- Classification: Division I
- Season: 2024–25
- Teams: 10
- Site: Jim Whelan Boardwalk Hall Atlantic City, New Jersey
- Television: ESPN+, ESPNU

= 2025 MAAC women's basketball tournament =

American college basketball postseason tournament

The 2025 Metro Atlantic Athletic Conference women's basketball tournament will be the postseason women's basketball tournament for the Metro Atlantic Athletic Conference for the 2024–25 NCAA Division I women's basketball season. The tournament will be played March 11–15, 2025, at the Jim Whelan Boardwalk Hall in Atlantic City, New Jersey, for the sixth year in a row.
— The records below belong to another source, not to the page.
-- the heart: A's dedup-by-value of the sorted entry list is B's descending distinct
-- values decorated with their first (flag, index) pair
theorem pvCrux (arr1 arr2 : List Int) (n : Int) (hdom : Dom_maximizeArray arr1 arr2 n)
    (hpre : Pre_maximizeArray arr1 arr2 n) :
    pvDedupFst (PySem.List.sorted (pvE arr1 arr2 n) pvKey false) PySem.Set.empty
      = (PySem.List.sorted (PySem.Set.ofList ((pvF arr1 arr2 n).map (fun p => p.1))) (fun v => v) true).map
          (fun v => (-v, ((((pvF arr1 arr2 n).find? (fun p => p.1 == v)).map (fun p => p.2)).getD (0, 0)))) := by
  set E := pvE arr1 arr2 n with hE
  set F := pvF arr1 arr2 n with hF
  set S := PySem.List.sorted E pvKey false with hS
  set vals := F.map (fun p => p.1) with hvals
  set V := PySem.List.sorted (PySem.Set.ofList vals) (fun v => v) true with hV
  set bp := fun v : Int => (((F.find? (fun p => p.1 == v)).map (fun p => p.2)).getD ((0 : Int), (0 : Int))) with hbp
  have hSperm : S.Perm E := PySem.List.sorted_perm E pvKey false
  have hEbnd := pvE_bnd arr1 arr2 n hdom hpre
  have hSbnd : ∀ x ∈ S, pvBnd x := fun x hx => hEbnd x (hSperm.mem_iff.mp hx)
  have hEnd := pvE_nodup arr1 arr2 n
  have hSnd : S.Nodup := hSperm.nodup_iff.mpr hEnd
  have hSle : S.Pairwise (fun a b => pvKey a ≤ pvKey b) := PySem.List.sorted_pairwise E pvKey
  have hSlt : S.Pairwise (fun a b => pvKey a < pvKey b) := by
    refine ((hSle.and hSnd).imp_of_mem ?_)
    rintro a b hma hmb ⟨hle, hne⟩
    rcases lt_or_eq_of_le hle with h | h
    · exact h
    · exact absurd (pvKey_inj (hSbnd a hma) (hSbnd b hmb) h) hne
  have hFp := pvF_pairwise arr1 arr2 n hdom
  have hEF : ∀ x, x ∈ E ↔ ∃ p ∈ F, pvToE p = x := by
    intro x
    rw [← List.mem_map (f := pvToE), ← (pvE_perm_F arr1 arr2 n).mem_iff]
  have hPmem : ∀ x, x ∈ pvDedupFst S PySem.Set.empty ↔
      (x ∈ E ∧ ∀ y ∈ E, y.1 = x.1 → pvKey x ≤ pvKey y) := by
    intro x
    rw [mem_pvDedupFst PySem.Set.empty hSlt x]
    constructor
    · rintro ⟨hxS, _, hmin⟩
      exact ⟨hSperm.mem_iff.mp hxS, fun y hy h1 => hmin y (hSperm.mem_iff.mpr hy) h1⟩
    · rintro ⟨hxE, hmin⟩
      exact ⟨hSperm.mem_iff.mpr hxE, by simp [PySem.Set.empty],
        fun y hy h1 => hmin y (hSperm.mem_iff.mp hy) h1⟩
  have hfind : ∀ v ∈ vals, ∃ p, F.find? (fun p => p.1 == v) = some p ∧ p ∈ F ∧ p.1 = v ∧
      (∀ q ∈ F, q.1 = v → pvKey (pvToE p) ≤ pvKey (pvToE q)) := by
    intro v hv
    obtain ⟨p0, hp0F, hp0v⟩ := List.mem_map.mp hv
    have hsome : (F.find? (fun p => p.1 == v)).isSome = true :=
      List.find?_isSome.mpr ⟨p0, hp0F, by simpa using hp0v⟩
    obtain ⟨p, hp⟩ := Option.isSome_iff_exists.mp hsome
    obtain ⟨h1, h2, h3⟩ := find?_min F v hFp p hp
    exact ⟨p, hp, h1, h2, h3⟩
  have hPbp : ∀ v ∈ vals, ((-v, bp v) ∈ E ∧ ∀ y ∈ E, y.1 = -v → pvKey (-v, bp v) ≤ pvKey y) := by
    intro v hv
    obtain ⟨p, hps, hpF, hpv, hmin⟩ := hfind v hv
    have hbpv : bp v = p.2 := by simp [hbp, hps]
    have hx : ((-v, bp v) : Int × Int × Int) = pvToE p := by
      rw [hbpv, pvToE, ← hpv]
    constructor
    · rw [hx]; exact (hEF _).mpr ⟨p, hpF, rfl⟩
    · intro y hy h1
      obtain ⟨q, hqF, rfl⟩ := (hEF y).mp hy
      have hq1 : q.1 = v := by
        have : (pvToE q).1 = -q.1 := rfl
        omega
      rw [hx]; exact hmin q hqF hq1
  have huniq : ∀ x y : Int × Int × Int,
      (x ∈ E ∧ ∀ z ∈ E, z.1 = x.1 → pvKey x ≤ pvKey z) →
      (y ∈ E ∧ ∀ z ∈ E, z.1 = y.1 → pvKey y ≤ pvKey z) → x.1 = y.1 → x = y := by
    rintro x y ⟨hxE, hxm⟩ ⟨hyE, hym⟩ h1
    exact pvKey_inj (hEbnd x hxE) (hEbnd y hyE)
      (le_antisymm (hxm y hyE h1.symm) (hym x hxE h1))
  have hVmem : ∀ v, v ∈ V ↔ v ∈ vals := fun v =>
    (PySem.List.mem_sorted _ _ _ v).trans (PySem.Set.mem_ofList vals v)
  have hRmem : ∀ x, x ∈ V.map (fun v => ((-v, bp v) : Int × Int × Int)) ↔
      (x ∈ E ∧ ∀ y ∈ E, y.1 = x.1 → pvKey x ≤ pvKey y) := by
    intro x
    rw [List.mem_map]
    constructor
    · rintro ⟨v, hvV, rfl⟩
      exact hPbp v ((hVmem v).mp hvV)
    · rintro ⟨hxE, hxm⟩
      have hvv : -x.1 ∈ vals := by
        obtain ⟨p, hpF, rfl⟩ := (hEF x).mp hxE
        have : (pvToE p).1 = -p.1 := rfl
        rw [this, neg_neg]
        exact List.mem_map.mpr ⟨p, hpF, rfl⟩
      refine ⟨-x.1, (hVmem _).mpr hvv, ?_⟩
      have hc := hPbp (-x.1) hvv
      exact huniq _ x ⟨hc.1, by simpa using hc.2⟩ ⟨hxE, hxm⟩ (by simp)
  have hsub := pvDedupFst_sublist S PySem.Set.empty
  have hDp1 : (pvDedupFst S PySem.Set.empty).Pairwise (fun a b => a.1 < b.1) := by
    refine (List.Pairwise.sublist hsub hSlt).imp_of_mem ?_
    intro a b hma hmb hlt
    have hle := pvKey_fst_le (hSbnd a (hsub.subset hma)) (hSbnd b (hsub.subset hmb)) hlt
    rcases eq_or_lt_of_le hle with h | h
    · have := huniq a b ((hPmem a).mp hma) ((hPmem b).mp hmb) h
      subst this
      exact absurd hlt (lt_irrefl _)
    · exact h
  have hVnd : V.Nodup := (PySem.List.sorted_perm _ _ _).nodup_iff.mpr (PySem.Set.nodup_ofList vals)
  have hVge : V.Pairwise (fun a b => b ≤ a) := PySem.List.sorted_pairwise_rev _ _
  have hRp1 : (V.map (fun v => ((-v, bp v) : Int × Int × Int))).Pairwise (fun a b => a.1 < b.1) := by
    rw [List.pairwise_map]
    refine ((hVge.and hVnd).imp ?_)
    rintro a b ⟨hle, hne⟩
    have : b < a := lt_of_le_of_ne hle (Ne.symm hne)
    simpa using this
  have hDnd : (pvDedupFst S PySem.Set.empty).Nodup := hsub.nodup hSnd
  have hRnd : (V.map (fun v => ((-v, bp v) : Int × Int × Int))).Nodup :=
    hRp1.imp (fun {a b} h heq => by rw [heq] at h; exact lt_irrefl _ h)
  have hperm : (pvDedupFst S PySem.Set.empty).Perm (V.map (fun v => ((-v, bp v) : Int × Int × Int))) :=
    (List.perm_ext_iff_of_nodup hDnd hRnd).mpr (fun x => (hPmem x).trans (hRmem x).symm)
  exact hperm.eq_of_pairwise (fun a b _ _ h1 h2 => by omega) hDp1 hRp1

theorem pvBp_mem (arr1 arr2 : List Int) (n v : Int)
    (hv : v ∈ (pvF arr1 arr2 n).map (fun p => p.1)) :
    ((-v, ((((pvF arr1 arr2 n).find? (fun p => p.1 == v)).map (fun p => p.2)).getD (0, 0))) : Int × Int × Int)
      ∈ pvE arr1 arr2 n := by
  obtain ⟨p0, hp0F, hp0v⟩ := List.mem_map.mp hv
  have hsome : ((pvF arr1 arr2 n).find? (fun p => p.1 == v)).isSome = true :=
    List.find?_isSome.mpr ⟨p0, hp0F, by simpa using hp0v⟩
  obtain ⟨p, hp⟩ := Option.isSome_iff_exists.mp hsome
  have hpv : p.1 = v := by simpa using List.find?_some hp
  have hpF : p ∈ pvF arr1 arr2 n := List.mem_of_find?_eq_some hp
  have hx : ((-v, ((((pvF arr1 arr2 n).find? (fun p => p.1 == v)).map (fun p => p.2)).getD (0, 0))) : Int × Int × Int)
      = pvToE p := by
    rw [hp]; simp [pvToE, ← hpv]
  rw [hx, (pvE_perm_F arr1 arr2 n).mem_iff]
  exact List.mem_map.mpr ⟨p, hpF, rfl⟩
The tournament winner will receive the conference's automatic bid to the 2025 NCAA Division I women's basketball tournament.

==Seeds==
Only the top 10 teams in the conference will participate in the tournament, marking the first time in the history of the conference that not every team will participate in the event. The top six teams will receive byes to the quarterfinals. Teams will be seeded by record within the conference, with a tiebreaker system to seed teams with identical conference records.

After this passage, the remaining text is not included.